Allocation of cash value of $810,000 to different assets:
Building = ($810,000 * 13.5)/25 = $437,400.
Land = ($810,000 * 8)/25 = $259,200.
Land improvements = ($810,000 * 1)/25 = $32,400.
Four vehicles = ($810,000 * 2.5)/25 = $81,000.
Answer 1b:
Journal entry to record the purchase:
January 1 Building $437,400
Land $259,200
Land improvements $32,400
Vehicles (four) $81,000
Cash / Bank $810,000
(Being entry recorded for purchase of assets)
Answer 2: Calculation of depreciation expense on the building using straight line method:
Cost of the building = $437,400 (Calculated above)
Useful life of building = 15 years (given in the question)
Salvage value of the building = $31,000 (given in the question)

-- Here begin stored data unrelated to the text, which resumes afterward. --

-- the while loop, one recursive step per iteration, totalised by a fuel argument
-- (radar.length steps always suffice: the cursor advances by at least 1 per iteration);
-- out-of-range reads (excluded by Pre_) default via getD
def pvLoopA (radar : List String) (score : Int) (i : Nat) : Nat → Int
  | 0 => score
  | fuel + 1 =>
    if i < radar.length then
      if (pvSplitA (radar.getD i "") "|").length > 1 then
        if (pvSplitA (radar.getD i "") "|").headD "" = "No. of Repeats" then
          pvLoopA radar
            (if ((List.range ((PySem.Int.ofStr? ((pvSplitA (radar.getD (i + 1) "") "|").headD "")).getD 0).toNat).map
                  (fun ridx => (pvSplitA (radar.getD (i + 3 + ridx) "") "\t").getLastD "")).length > 0 then
              max score (pvGetRepeatScore
                (((List.range ((PySem.Int.ofStr? ((pvSplitA (radar.getD (i + 1) "") "|").headD "")).getD 0).toNat).map
                  (fun ridx => (pvSplitA (radar.getD (i + 3 + ridx) "") "\t").getLastD ""))))
            else score)
            (i + 3 + ((PySem.Int.ofStr? ((pvSplitA (radar.getD (i + 1) "") "|").headD "")).getD 0).toNat + 1) fuel
        else pvLoopA radar score (i + 1) fuel
      else pvLoopA radar score (i + 1) fuel
    else score

def parse_radar_output (radar_output : List String) : Int :=
  pvLoopA radar_output 0 0 radar_output.length

-- ===== PORT B =====
def pvBarFields (s : String) : List String := (PySem.Str.split? s "|").getD []

def pvLastTabField (s : String) : String := ((PySem.Str.split? s "\t").getD []).getLastD ""

-- B's _block_score: set of D/E/T/S/K positions of repeats[0], intersected with each repeat's
-- agreement positions, then its size (sets are PySem.Set; the comprehensions keep ascending
-- order, a valid representative of the set)
def pvBlockScore (repeats : List String) : Int :=
  ((repeats.foldl
      (fun (hits : PySem.Set Int) r => PySem.Set.ofList (hits.filter
        (fun i => (PySem.Str.pyGet? r i).getD '\x00' == (PySem.Str.pyGet? ((PySem.List.pyGet? repeats 0).getD "") i).getD ' ')))
      (PySem.Set.ofList ((PySem.List.pyRange 0 (PySem.Str.len ((PySem.List.pyGet? repeats 0).getD "")) 1).filter
        (fun i => (PySem.Str.pyGet? ((PySem.List.pyGet? repeats 0).getD "") i).getD ' '
          ∈ (['D', 'E', 'T', 'S', 'K'] : List Char))))).length : Int)

-- B's _blocks generator, as the list of blocks it yields (same fuel totalisation)
def pvBlocks (radar : List String) (i : Nat) : Nat → List (List String)
  | 0 => []
  | fuel + 1 =>
    if i < radar.length then
      if (pvBarFields (radar.getD i "")).length > 1 ∧
          (pvBarFields (radar.getD i "")).headD "" = "No. of Repeats" then
        (if ((List.range ((PySem.Int.ofStr? ((pvBarFields (radar.getD (i + 1) "")).headD "")).getD 0).toNat).map
              (fun j => pvLastTabField (radar.getD (i + 3 + j) ""))).isEmpty then []
         else [(List.range ((PySem.Int.ofStr? ((pvBarFields (radar.getD (i + 1) "")).headD "")).getD 0).toNat).map
              (fun j => pvLastTabField (radar.getD (i + 3 + j) ""))]) ++
        pvBlocks radar (i + 4 + ((PySem.Int.ofStr? ((pvBarFields (radar.getD (i + 1) "")).headD "")).getD 0).toNat) fuel
      else pvBlocks radar (i + 1) fuel
    else []

-- max(generator, default=0)
def parse_radar_output_alt (radar_output : List String) : Int :=
  PySem.List.maxD ((pvBlocks radar_output 0 radar_output.length).map pvBlockScore) (fun x => x) 0

-- ===== PRECONDITION & SPEC =====
-- Pre_ excludes the inputs on which A raises: a "No. of Repeats|…" header line whose block is
-- malformed — no following line (IndexError), a repeat count that is not an int() literal
-- (ValueError), fewer repeat lines than the count (IndexError), or a repeat shorter than the
-- first one at a scored D/E/T/S/K column (IndexError). It is slightly narrower than A's
-- returning domain: it constrains EVERY header-shaped line, including ones among the lines of an
-- already-consumed block, which A's cursor jumps over without parsing them.
def Pre_parse_radar_output (radar_output : List String) : Prop :=
  ((List.range radar_output.length).all (fun i =>
    if ((PySem.Str.split? (radar_output.getD i "") "|").getD []).length > 1 ∧
        ((PySem.Str.split? (radar_output.getD i "") "|").getD []).headD "" = "No. of Repeats" then
      decide (i + 1 < radar_output.length) &&
      (PySem.Int.ofStr? (((PySem.Str.split? (radar_output.getD (i + 1) "") "|").getD []).headD "")).isSome &&
      (if 0 < ((PySem.Int.ofStr? (((PySem.Str.split? (radar_output.getD (i + 1) "") "|").getD []).headD "")).getD 0).toNat then
        decide (i + 3 + ((PySem.Int.ofStr? (((PySem.Str.split? (radar_output.getD (i + 1) "") "|").getD []).headD "")).getD 0).toNat ≤ radar_output.length) &&
        ((List.range (((PySem.Str.split? (radar_output.getD (i + 3 + 0) "") "\t").getD []).getLastD "").toList.length).all (fun k =>
          if (((PySem.Str.split? (radar_output.getD (i + 3 + 0) "") "\t").getD []).getLastD "").toList.getD k ' ' ∈ (['D', 'E', 'T', 'S', 'K'] : List Char) then
            (List.range ((PySem.Int.ofStr? (((PySem.Str.split? (radar_output.getD (i + 1) "") "|").getD []).headD "")).getD 0).toNat).all
              (fun j => decide (k < (((PySem.Str.split? (radar_output.getD (i + 3 + j) "") "\t").getD []).getLastD "").toList.length))
          else true))
      else true)
    else true)) = true

instance (radar_output : List String) : Decidable (Pre_parse_radar_output radar_output) := by
  unfold Pre_parse_radar_output; infer_instance

def pvWitness_parse_radar_output : List String :=
  ["No. of Repeats|x", "2|", "----", "a\tDAD", "b\tDAD", "tail"]

def Spec_parse_radar_output (radar_output : List String) (out : Int) : Prop := out = parse_radar_output_alt radar_output
instance (radar_output : List String) (out : Int) : Decidable (Spec_parse_radar_output radar_output out) := by unfold Spec_parse_radar_output; infer_instance

-- ===== CLAIM (what is proved, stated in full; the proofs are below) =====
def Claim_equal_parse_radar_output : Prop := ∀ (radar_output : List String), Dom_parse_radar_output radar_output → Pre_parse_radar_output radar_output → Spec_parse_radar_output radar_output (parse_radar_output radar_output)

-- ===== LEMMAS AND PROOFS =====

theorem pv_sum_eq_length {l : List ℚ} (hle : ∀ q ∈ l, q ≤ 1) :
    (l.sum = (l.length : ℚ)) ↔ ∀ q ∈ l, q = 1 := by
  induction l with
  | nil => simp
  | cons x t ih =>
    have hx : x ≤ 1 := hle x (List.mem_cons_self ..)
    have ht : ∀ q ∈ t, q ≤ 1 := fun q hq => hle q (List.mem_cons_of_mem _ hq)
    have hts : t.sum ≤ (t.length : ℚ) := by
      clear ih hle hx
      induction t with
      | nil => simp
      | cons y u ihu =>
        have hy := ht y (List.mem_cons_self ..)
        have hu := ihu (fun q hq => ht q (List.mem_cons_of_mem _ hq))
        simp only [List.sum_cons, List.length_cons]
        push_cast
        linarith
    constructor
    · intro h
      simp only [List.sum_cons, List.length_cons] at h
      push_cast at h
      have hx1 : x = 1 := by linarith
      have htt : t.sum = (t.length : ℚ) := by linarith
      intro q hq
      rcases List.mem_cons.mp hq with rfl | hq
      · exact hx1
      · exact (ih ht).mp htt q hq
    · intro h
      simp only [List.sum_cons, List.length_cons]
      rw [h x (List.mem_cons_self ..), (ih ht).mpr fun q hq => h q (List.mem_cons_of_mem _ hq)]
      push_cast; ring

theorem pv_gms_le_one (a b : Char) : pvGetMatchScore a b ≤ 1 := by
  unfold pvGetMatchScore; split_ifs <;> norm_num

theorem pv_gms_eq_one_iff (a b : Char) : pvGetMatchScore a b = 1 ↔ a = b := by
  unfold pvGetMatchScore
  split_ifs with h1 h2
  · simp [h1]
  · rw [iff_false_intro h1]; norm_num
  · rw [iff_false_intro h1]; norm_num

theorem pv_fields_eq (s : String) : pvBarFields s = pvSplitA s "|" := rfl

theorem pv_lastTab_eq (s : String) : pvLastTabField s = (pvSplitA s "\t").getLastD "" := rfl

theorem pv_foldl_add_q (l : List String) (g : String → ℚ) (a : ℚ) :
    l.foldl (fun acc r => acc + g r) a = a + (l.map g).sum := by
  induction l generalizing a with
  | nil => simp
  | cons x t ih => rw [List.foldl_cons, ih, List.map_cons, List.sum_cons]; ring

-- the column-safety shape Pre_ provides for one block
def pvSafe (repeats : List String) : Prop :=
  ∀ k < ((PySem.List.pyGet? repeats 0).getD "").toList.length,
    ((PySem.List.pyGet? repeats 0).getD "").toList.getD k ' ' ∈ (['D', 'E', 'T', 'S', 'K'] : List Char) →
    ∀ r ∈ repeats, k < r.toList.length

-- B's iterated intersection is the filter by "all repeats agree"
theorem pv_fold_filter (rs : List String) (p : String → Int → Bool) (l0 : List Int)
    (h0 : l0.Nodup) :
    rs.foldl (fun (h : PySem.Set Int) r => PySem.Set.ofList (h.filter (p r))) l0
      = l0.filter (fun i => rs.all (fun r => p r i)) := by
  induction rs generalizing l0 with
  | nil => simp
  | cons r t ih =>
    rw [List.foldl_cons, PySem.Set.ofList_eq_self_of_nodup _ (List.Nodup.filter _ h0),
      ih _ (List.Nodup.filter _ h0), List.filter_filter]
    simp [List.all_cons, Bool.and_comm]

theorem pv_score_eq (repeats : List String) (hs : pvSafe repeats) :
    pvGetRepeatScore repeats = pvBlockScore repeats := by
  unfold pvGetRepeatScore pvBlockScore
  set first := (PySem.List.pyGet? repeats 0).getD "" with hfirst
  -- A's loop counts the columns with a full-count similarity sum
  rw [show (fun (score : Int) (i : Nat) =>
      if (PySem.Str.pyGet? first (i : Int)).getD ' ' ∉ (['D', 'E', 'T', 'S', 'K'] : List Char) then score
      else if repeats.foldl (fun acc r => acc + pvGetMatchScore
              ((PySem.Str.pyGet? first (i : Int)).getD ' ')
              ((PySem.Str.pyGet? r (i : Int)).getD ' ')) (0 : ℚ) = (repeats.length : ℚ)
           then score + 1 else score)
    = (fun (score : Int) (i : Nat) =>
      if ((PySem.Str.pyGet? first (i : Int)).getD ' ' ∈ (['D', 'E', 'T', 'S', 'K'] : List Char)) ∧
          repeats.foldl (fun acc r => acc + pvGetMatchScore
              ((PySem.Str.pyGet? first (i : Int)).getD ' ')
              ((PySem.Str.pyGet? r (i : Int)).getD ' ')) (0 : ℚ) = (repeats.length : ℚ)
        then score + 1 else score) from by
    funext score i
    by_cases h1 : (PySem.Str.pyGet? first (i : Int)).getD ' ' ∈ (['D', 'E', 'T', 'S', 'K'] : List Char)
    · rw [if_neg (not_not_intro h1)]
      by_cases h2 : repeats.foldl (fun acc r => acc + pvGetMatchScore
              ((PySem.Str.pyGet? first (i : Int)).getD ' ')
              ((PySem.Str.pyGet? r (i : Int)).getD ' ')) (0 : ℚ) = (repeats.length : ℚ)
      · rw [if_pos h2, if_pos ⟨h1, h2⟩]
      · rw [if_neg h2, if_neg (fun hc => h2 hc.2)]
    · rw [if_pos h1, if_neg (fun hc => h1 hc.1)]]
  rw [PySem.List.foldl_ite_add_one, zero_add]
  -- B's fold of intersections
  rw [PySem.Str.len_eq, PySem.List.pyRange_zero_nat]
  rw [List.filter_map]
  have hinj : Function.Injective (fun k : Nat => (k : Int)) := fun a b h => by simpa using h
  rw [PySem.Set.ofList_eq_self_of_nodup _ (List.Nodup.map hinj (List.Nodup.filter _ List.nodup_range)),
    pv_fold_filter _ _ _ (List.Nodup.map hinj (List.Nodup.filter _ List.nodup_range)),
    List.filter_map, List.length_map, List.filter_filter]
  rw [List.countP_eq_length_filter]
  congr 1
  refine congrArg List.length (List.filter_congr ?_)
  intro k hk
  rw [List.mem_range] at hk
  have hchar : (PySem.Str.pyGet? first (k : Int)).getD ' ' = first.toList.getD k ' ' := by
    rw [PySem.Str.pyGet?_natCast, List.getD_eq_getElem?_getD]
  simp only [Function.comp_apply]
  rw [Bool.eq_iff_iff]
  simp only [Bool.and_eq_true, decide_eq_true_eq]
  by_cases hc : (PySem.Str.pyGet? first (k : Int)).getD ' ' ∈ (['D', 'E', 'T', 'S', 'K'] : List Char)
  · have hr : ∀ r ∈ repeats, k < r.toList.length := by
      rw [hchar] at hc
      exact hs k hk hc
    have hiff : (repeats.foldl (fun acc r => acc + pvGetMatchScore
            ((PySem.Str.pyGet? first (k : Int)).getD ' ')
            ((PySem.Str.pyGet? r (k : Int)).getD ' ')) (0 : ℚ) = (repeats.length : ℚ))
        ↔ (repeats.all (fun r => (PySem.Str.pyGet? r (k : Int)).getD '\x00'
            == (PySem.Str.pyGet? first (k : Int)).getD ' ') = true) := by
      rw [pv_foldl_add_q, zero_add]
      rw [show ((repeats.length : Nat) : ℚ)
          = (((repeats.map (fun r => pvGetMatchScore
              ((PySem.Str.pyGet? first (k : Int)).getD ' ')
              ((PySem.Str.pyGet? r (k : Int)).getD ' '))).length : Nat) : ℚ) from by
        rw [List.length_map]]
      rw [pv_sum_eq_length (by
        intro q hq
        rcases List.mem_map.mp hq with ⟨r, _, rfl⟩
        exact pv_gms_le_one _ _)]
      rw [List.forall_mem_map, List.all_eq_true]
      constructor
      · intro h r hrm
        have h1 := (pv_gms_eq_one_iff _ _).mp (h r hrm)
        have hget : PySem.Str.pyGet? r (k : Int) = some (r.toList[k]'(hr r hrm)) := by
          rw [PySem.Str.pyGet?_natCast, List.getElem?_eq_getElem (hr r hrm)]
        rw [hget] at h1 ⊢
        rw [Option.getD_some] at h1 ⊢
        rw [beq_iff_eq, ← h1]
      · intro h r hrm
        have h1 := h r hrm
        have hget : PySem.Str.pyGet? r (k : Int) = some (r.toList[k]'(hr r hrm)) := by
          rw [PySem.Str.pyGet?_natCast, List.getElem?_eq_getElem (hr r hrm)]
        rw [hget] at h1 ⊢
        rw [Option.getD_some] at h1 ⊢
        rw [beq_iff_eq] at h1
        rw [pv_gms_eq_one_iff, h1]
    constructor
    · rintro ⟨h1, h2⟩
      exact ⟨hiff.mp h2, hc⟩
    · rintro ⟨h1, h2⟩
      exact ⟨hc, hiff.mpr h1⟩
  · constructor
    · rintro ⟨h1, _⟩
      exact absurd h1 hc
    · rintro ⟨_, h2⟩
      exact absurd h2 hc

The formula for calculating depreciation expense as per straight line method is:
Depreciation = (Cost - Salvage value) / Useful life of the asset
Calculation of first year depreciation expense on the building:
Depreciation = (Cost - Salvage value) / Useful life
Depreciation = ($437,400 - $31,000) / 15
Depreciation = $27,093.3333 = $27,093 (rounded off).
Therefore, the first year depreciation expense on building is $27,093.
Timberly Construction makes a lump-sum purchase of several assets on January 1 at a total cash...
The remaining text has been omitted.